CN101432705A

CN101432705A - High speed dual- wire communications device requiring no passive pullup components

Info

Publication number: CN101432705A
Application number: CNA200780014795XA
Authority: CN
Inventors: 吴先良; 孙人舟
Original assignee: Atmel Corp
Current assignee: Atmel Corp
Priority date: 2006-04-24
Filing date: 2007-04-23
Publication date: 2009-05-13
Also published as: TW200813734A; US20100064083A1; WO2007127700A2; US20070250652A1; WO2007127700A3

Abstract

A dual -wire communications bus circuit, compatible with existing two-wire protocols, includes a first and second part of the communications bus circuit to couple to a communications bus. The bus has a first line (DATA) for carrying data signals from a master device (301) to a slave device (303) and a second line to carry a clock signal (CLK) between the devices (301, 303). To improve data throughput and reduce noise, an active pullup device is located in at least one part of the communications bus circuit, the active pullup device (305B) in the first part of the communications bus circuit couples to the first line and an optional active pullup device (309A) in the second part couples to the second line of the communications bus. Each active pullup device (305B, 305A) may provide a high logic level on one of the communications bus lines.

Description

Do not need to draw on passive the high speed dual-wire communications device of assembly

Technical field

The present invention relates to be used for the bus architecture of transinformation between electronic installation.More particularly, the present invention relates to have the dual-wire bus architecture of active pull up device.

Background technology

There are many similaritys in seeming in consumer, industry and the telecommunication electronics between the not related design.The example of similarity comprises Based Intelligent Control, universal circuit (for example, lcd driver and I/O port) and application-oriented circuit.A kind of prior art two-wire bus is a bidirectional two-line, low to middling speed, serial communication bus, and it is through designing to utilize described similarity in circuit.It is early stage and through creating to reduce the manufacturing cost of electronic product that described two-wire bus is developed in the eighties in 20th century.

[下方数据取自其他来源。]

-- pv_equiv track=rewrite | github.com/MingshanJia/explore-local-structure | networkx/algorithms/graphlets.py | get_total_number_of_types_of_hetero_ego_graphlets_for_typed_edge
-- ===== SOURCE A (Python) =====
-- from itertools import combinations_with_replacement
--
-- def get_num_of_value(T, value):
--     res = 0
--     for i in range(0, len(T)):
--         if T[i] == value:
--             res += 1
--     return res
--
-- def get_total_number_of_types_of_hetero_ego_graphlets_for_typed_edge(num_type):
--     type_list = list(range(1, num_type + 1))
--     type_list_with_zero = list(range(0, num_type + 1))
--     # No zero allowed in 2-clique, 2-path, and 3-star
--     comb_1_edge = len(list(combinations_with_replacement(type_list, 1)))
--     comb_2_edge = len(list(combinations_with_replacement(type_list, 2)))
--     comb_3_edge = len(list(combinations_with_replacement(type_list, 3)))
--     comb_with_zero_3_edge = list(combinations_with_replacement(type_list_with_zero, 3))
--     comb_with_zero_4_edge = list(combinations_with_replacement(type_list_with_zero, 4))
--     comb_with_zero_5_edge = list(combinations_with_replacement(type_list_with_zero, 5))
--     comb_with_zero_6_edge = list(combinations_with_replacement(type_list_with_zero, 6))
--     # only one zero allowed in triangle
--     comb_with_zero_3_edge = len([x for x in comb_with_zero_3_edge if get_num_of_value(x, 0) <= 1])
--     # only one zero allowed in tailed-triangle
--     comb_with_zero_4_edge = len([x for x in comb_with_zero_4_edge if get_num_of_value(x, 0) <= 1])
--     # only two zero allowed in 4-chordal-cycle
--     comb_with_zero_5_edge = len([x for x in comb_with_zero_5_edge if get_num_of_value(x, 0) <= 2])
--     # only three zero allowed in 4-clique
--     comb_with_zero_6_edge = len([x for x in comb_with_zero_6_edge if get_num_of_value(x, 0) <= 3])
--     return comb_1_edge + comb_2_edge + comb_3_edge + comb_with_zero_3_edge + comb_with_zero_4_edge + comb_with_zero_5_edge + comb_with_zero_6_edge
-- ===== SOURCE B (Python) =====
-- from math import comb
--
-- def get_total_number_of_types_of_hetero_ego_graphlets_for_typed_edge(num_type):
--     n = max(num_type, 0)
--     # number of multisets of size k drawn from n symbols
--     def cwr(k):
--         return comb(n + k - 1, k)
--     # multisets of size k over n symbols plus the extra symbol 0,
--     # with at most j copies of 0: sum over z = number of zeros used
--     total = cwr(1) + cwr(2) + cwr(3)
--     for k, j in ((3, 1), (4, 1), (5, 2), (6, 3)):
--         total += sum(cwr(k - z) for z in range(j + 1))
--     return total
-- ===== Notes on version B (the rewrite author's own statement) =====
-- stated objective: faster
-- what changed: Replaces materialising all combinations_with_replacement lists and filtering them by zero-count with closed-form binomial coefficients: C(n+k-1,k) multisets of size k, and a short sum over the number of zeros used for the at-most-j-zeros counts.
import Mathlib
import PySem

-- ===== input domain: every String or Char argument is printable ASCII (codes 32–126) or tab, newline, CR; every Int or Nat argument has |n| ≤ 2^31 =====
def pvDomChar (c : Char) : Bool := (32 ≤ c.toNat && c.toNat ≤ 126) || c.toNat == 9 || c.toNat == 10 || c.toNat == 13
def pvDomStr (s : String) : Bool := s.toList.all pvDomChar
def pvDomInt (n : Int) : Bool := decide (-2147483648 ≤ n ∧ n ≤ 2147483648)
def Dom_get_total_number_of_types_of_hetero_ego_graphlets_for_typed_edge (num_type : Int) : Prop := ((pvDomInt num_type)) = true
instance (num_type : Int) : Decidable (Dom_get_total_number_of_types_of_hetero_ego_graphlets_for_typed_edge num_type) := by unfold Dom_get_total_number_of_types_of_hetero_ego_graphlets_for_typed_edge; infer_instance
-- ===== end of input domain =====

-- B replaces the enumeration-and-filter of all combinations_with_replacement by closed-form
-- binomial-coefficient sums (objective: faster, asymptotic).

-- ===== PORT A =====
-- itertools.combinations_with_replacement(pool, k), in Python's lexicographic order
def pvCwr : List Int → Nat → List (List Int)
  | _, 0 => [[]]
  | [], _ + 1 => []
  | x :: xs, k + 1 => (pvCwr (x :: xs) k).map (fun t => x :: t) ++ pvCwr xs (k + 1)
termination_by pool k => (k, pool.length)
decreasing_by
  · exact Prod.Lex.left _ _ (Nat.lt_succ_self k)
  · exact Prod.Lex.right _ (by simp)

def get_num_of_value (T : List Int) (value : Int) : Int :=
  (PySem.List.pyRange 0 (T.length : Int) 1).foldl
    (fun res i => if PySem.List.pyGetD T i 0 = value then res + 1 else res) 0

def get_total_number_of_types_of_hetero_ego_graphlets_for_typed_edge (num_type : Int) : Int :=
  let type_list := PySem.List.pyRange 1 (num_type + 1) 1
  let type_list_with_zero := PySem.List.pyRange 0 (num_type + 1) 1
  let comb_1_edge := (pvCwr type_list 1).length
  let comb_2_edge := (pvCwr type_list 2).length
  let comb_3_edge := (pvCwr type_list 3).length
  let comb_with_zero_3_edge :=
    ((pvCwr type_list_with_zero 3).filter (fun x => get_num_of_value x 0 ≤ 1)).length
  let comb_with_zero_4_edge :=
    ((pvCwr type_list_with_zero 4).filter (fun x => get_num_of_value x 0 ≤ 1)).length
  let comb_with_zero_5_edge :=
    ((pvCwr type_list_with_zero 5).filter (fun x => get_num_of_value x 0 ≤ 2)).length
  let comb_with_zero_6_edge :=
    ((pvCwr type_list_with_zero 6).filter (fun x => get_num_of_value x 0 ≤ 3)).length
  ((comb_1_edge + comb_2_edge + comb_3_edge + comb_with_zero_3_edge + comb_with_zero_4_edge
    + comb_with_zero_5_edge + comb_with_zero_6_edge : Nat) : Int)

-- ===== PORT B =====
def get_total_number_of_types_of_hetero_ego_graphlets_for_typed_edge_alt (num_type : Int) : Int :=
  let n := (max num_type 0).toNat
  let cwrCount := fun (k : Nat) => Nat.choose (n + k - 1) k
  let base := cwrCount 1 + cwrCount 2 + cwrCount 3
  let total := [(3, 1), (4, 1), (5, 2), (6, 3)].foldl
    (fun acc (p : Nat × Nat) =>
      acc + (List.range (p.2 + 1)).foldl (fun s z => s + cwrCount (p.1 - z)) 0) base
  (total : Int)

-- ===== PRECONDITION & SPEC =====
def Spec_get_total_number_of_types_of_hetero_ego_graphlets_for_typed_edge (num_type : Int) (out : Int) : Prop := out = get_total_number_of_types_of_hetero_ego_graphlets_for_typed_edge_alt num_type
instance (num_type : Int) (out : Int) : Decidable (Spec_get_total_number_of_types_of_hetero_ego_graphlets_for_typed_edge num_type out) := by unfold Spec_get_total_number_of_types_of_hetero_ego_graphlets_for_typed_edge; infer_instance

-- ===== CLAIM (what is proved, stated in full; the proofs are below) =====
def Claim_equal_get_total_number_of_types_of_hetero_ego_graphlets_for_typed_edge : Prop := ∀ (num_type : Int), Dom_get_total_number_of_types_of_hetero_ego_graphlets_for_typed_edge num_type → Spec_get_total_number_of_types_of_hetero_ego_graphlets_for_typed_edge num_type (get_total_number_of_types_of_hetero_ego_graphlets_for_typed_edge num_type)


-- ===== LEMMAS AND PROOFS =====

theorem pvCwr_length (pool : List Int) (k : Nat) :
    (pvCwr pool k).length = Nat.choose (pool.length + k - 1) k := by
  fun_induction pvCwr pool k with
  | case1 p => simp
  | case2 k => simp
  | case3 x xs k ih1 ih2 =>
    simp only [List.length_append, List.length_map, ih1, ih2, List.length_cons]
    have h1 : xs.length + 1 + k - 1 = xs.length + k := by omega
    have h2 : xs.length + (k + 1) - 1 = xs.length + k := by omega
    have h3 : xs.length + 1 + (k + 1) - 1 = xs.length + k + 1 := by omega
    rw [h1, h2, h3, Nat.choose_succ_succ]

theorem pvCwr_mem (pool : List Int) (k : Nat) :
    ∀ t ∈ pvCwr pool k, ∀ a ∈ t, a ∈ pool := by
  fun_induction pvCwr pool k with
  | case1 p => intro t ht; simp at ht; simp [ht]
  | case2 k => intro t ht; simp at ht
  | case3 x xs k ih1 ih2 =>
    intro t ht
    simp only [List.mem_append, List.mem_map] at ht
    rcases ht with ⟨u, hu, rfl⟩ | hB
    · intro a ha
      rcases List.mem_cons.mp ha with rfl | ha
      · exact List.mem_cons_self
      · exact ih1 u hu a ha
    · intro a ha
      exact List.mem_cons_of_mem x (ih2 t hB a ha)

theorem get_num_of_value_eq_count (T : List Int) (v : Int) :
    get_num_of_value T v = (T.count v : Int) := by
  unfold get_num_of_value
  rw [PySem.List.foldl_pyRange_zero_pyGetD' T 0
    (fun res x => if x = v then res + 1 else res) 0]
  have : ∀ (l : List Int) (c : Int),
      l.foldl (fun res x => if x = v then res + 1 else res) c = c + (l.count v : Nat) := by
    intro l
    induction l with
    | nil => intro c; simp
    | cons a l ih =>
      intro c
      by_cases h : a = v
      · simp [h, ih, List.count_cons_self]
        ring
      · simp [List.foldl_cons, if_neg h, ih, List.count_cons_of_ne (by simpa using h)]
  simpa using this T 0

theorem pvCwr_filter_length (x : Int) (xs : List Int) (hx : x ∉ xs) :
    ∀ (k j : Nat), j ≤ k →
    ((pvCwr (x :: xs) k).filter (fun t => t.count x ≤ j)).length
      = ((List.range (j + 1)).map
          (fun z => Nat.choose (xs.length + (k - z) - 1) (k - z))).sum := by
  intro k
  induction k with
  | zero =>
    intro j hj
    interval_cases j
    simp [pvCwr]
  | succ k ih =>
    intro j hj
    show ((pvCwr (x :: xs) (k + 1)).filter (fun t => t.count x ≤ j)).length = _
    rw [show pvCwr (x :: xs) (k + 1)
        = (pvCwr (x :: xs) k).map (fun t => x :: t) ++ pvCwr xs (k + 1) from by
      simp only [pvCwr]]
    rw [List.filter_append, List.length_append, List.filter_map]
    have hB : (pvCwr xs (k + 1)).filter (fun t => t.count x ≤ j) = pvCwr xs (k + 1) := by
      apply List.filter_eq_self.mpr
      intro t ht
      have : t.count x = 0 := by
        apply List.count_eq_zero.mpr
        intro hxin
        exact hx (pvCwr_mem xs (k + 1) t ht x hxin)
      simp [this]
    have hBlen : (pvCwr xs (k + 1)).length = Nat.choose (xs.length + (k + 1) - 1) (k + 1) :=
      pvCwr_length xs (k + 1)
    have hpred : ((fun t => decide (t.count x ≤ j)) ∘ (fun t => x :: t))
        = fun t : List Int => decide (t.count x + 1 ≤ j) := by
      funext t; simp [List.count_cons_self]
    rw [hB, hBlen, hpred]
    cases j with
    | zero =>
      have : (fun t : List Int => decide (t.count x + 1 ≤ 0)) = fun _ => false := by
        funext t; simp
      rw [this]
      simp
    | succ j' =>
      have hpred2 : (fun t : List Int => decide (t.count x + 1 ≤ j' + 1))
          = fun t : List Int => decide (t.count x ≤ j') := by
        funext t; simp
      rw [hpred2, List.length_map, ih j' (by omega)]
      have hRHS : ((List.range (j' + 1 + 1)).map
            (fun z => Nat.choose (xs.length + (k + 1 - z) - 1) (k + 1 - z))).sum
          = Nat.choose (xs.length + (k + 1) - 1) (k + 1)
            + ((List.range (j' + 1)).map
                (fun z => Nat.choose (xs.length + (k - z) - 1) (k - z))).sum := by
        rw [List.range_succ_eq_map, List.map_cons, List.map_map, List.sum_cons]
        congr 1
        have : ((fun z => Nat.choose (xs.length + (k + 1 - z) - 1) (k + 1 - z)) ∘ Nat.succ)
            = fun z => Nat.choose (xs.length + (k - z) - 1) (k - z) := by
          funext z; simp [Nat.succ_sub_succ]
        rw [this]
      rw [hRHS]
      omega

-- ===== VERDICT (by name: the statement is the Claim_ definition above) =====
theorem get_total_number_of_types_of_hetero_ego_graphlets_for_typed_edge_spec : Claim_equal_get_total_number_of_types_of_hetero_ego_graphlets_for_typed_edge := by
  intro num_type _
  unfold Spec_get_total_number_of_types_of_hetero_ego_graphlets_for_typed_edge get_total_number_of_types_of_hetero_ego_graphlets_for_typed_edge get_total_number_of_types_of_hetero_ego_graphlets_for_typed_edge_alt
  dsimp only
  rcases lt_or_ge num_type 0 with hneg | hpos
  · -- num_type < 0 : both ranges are empty, both sides are 0
    rw [PySem.List.pyRange_one_eq_nil (by omega), PySem.List.pyRange_one_eq_nil (by omega)]
    have hmax : max num_type 0 = 0 := by omega
    rw [hmax]
    simp [pvCwr]
  · -- 0 ≤ num_type
    set n : Nat := num_type.toNat with hn
    have hnum : (n : Int) = num_type := Int.toNat_of_nonneg hpos
    have hz : PySem.List.pyRange 0 (num_type + 1) 1
        = 0 :: PySem.List.pyRange 1 (num_type + 1) 1 :=
      PySem.List.pyRange_one_cons (by omega)
    have hlen : (PySem.List.pyRange 1 (num_type + 1) 1).length = n := by
      rw [PySem.List.length_pyRange_one]; omega
    have hnotmem : (0 : Int) ∉ PySem.List.pyRange 1 (num_type + 1) 1 := by
      rw [PySem.List.mem_pyRange_one]; omega
    have hmax : (max num_type 0).toNat = n := by omega
    have hpredj : ∀ (j : Nat) (t : List Int),
        (decide (get_num_of_value t 0 ≤ (j : Int))) = decide (t.count 0 ≤ j) := by
      intro j t
      rw [decide_eq_decide, get_num_of_value_eq_count]
      exact_mod_cast Iff.rfl
    have hfilt : ∀ (k j : Nat), j ≤ k →
        ((pvCwr (PySem.List.pyRange 0 (num_type + 1) 1) k).filter
            (fun t => get_num_of_value t 0 ≤ (j : Int))).length
          = ((List.range (j + 1)).map
              (fun z => Nat.choose (n + (k - z) - 1) (k - z))).sum := by
      intro k j hj
      rw [hz]
      have : (fun t : List Int => decide (get_num_of_value t 0 ≤ (j : Int)))
          = fun t : List Int => decide (t.count 0 ≤ j) := by
        funext t; exact hpredj j t
      rw [this, pvCwr_filter_length 0 _ hnotmem k j hj, hlen]
    have h3 := hfilt 3 1 (by omega)
    have h4 := hfilt 4 1 (by omega)
    have h5 := hfilt 5 2 (by omega)
    have h6 := hfilt 6 3 (by omega)
    simp only [show ((1 : Nat) : Int) = (1 : Int) from rfl,
      show ((2 : Nat) : Int) = (2 : Int) from rfl,
      show ((3 : Nat) : Int) = (3 : Int) from rfl] at h3 h4 h5 h6
    rw [h3, h4, h5, h6, pvCwr_length, pvCwr_length, pvCwr_length, hlen, hmax]
    simp [List.range_succ, List.foldl]
    ring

Before described two-wire bus, chip uses a plurality of pins in the parallel interface to chip communication.Many addressing, selection, control and data transfers that are used for chip to chip in these pins.For instance, in parallel interface, in single operation, eight data bit are transferred to receiver IC from transmitter integrated circuit (IC) usually.Described two-wire bus uses two lines in the serial line interface to carry out chip to chip communication, thereby allows IC to communicate by letter with less pin.Two lines, one next ground in the described bus carries addressing, selection, control and data continuously.Data (SDA) line carries data, and clock (SCL) line makes described transmitter and receiver synchronous during described transfer.Utilize the IC of two-wire bus to carry out similar functions, but use far away pin still less its bigger parallel interface counterpart.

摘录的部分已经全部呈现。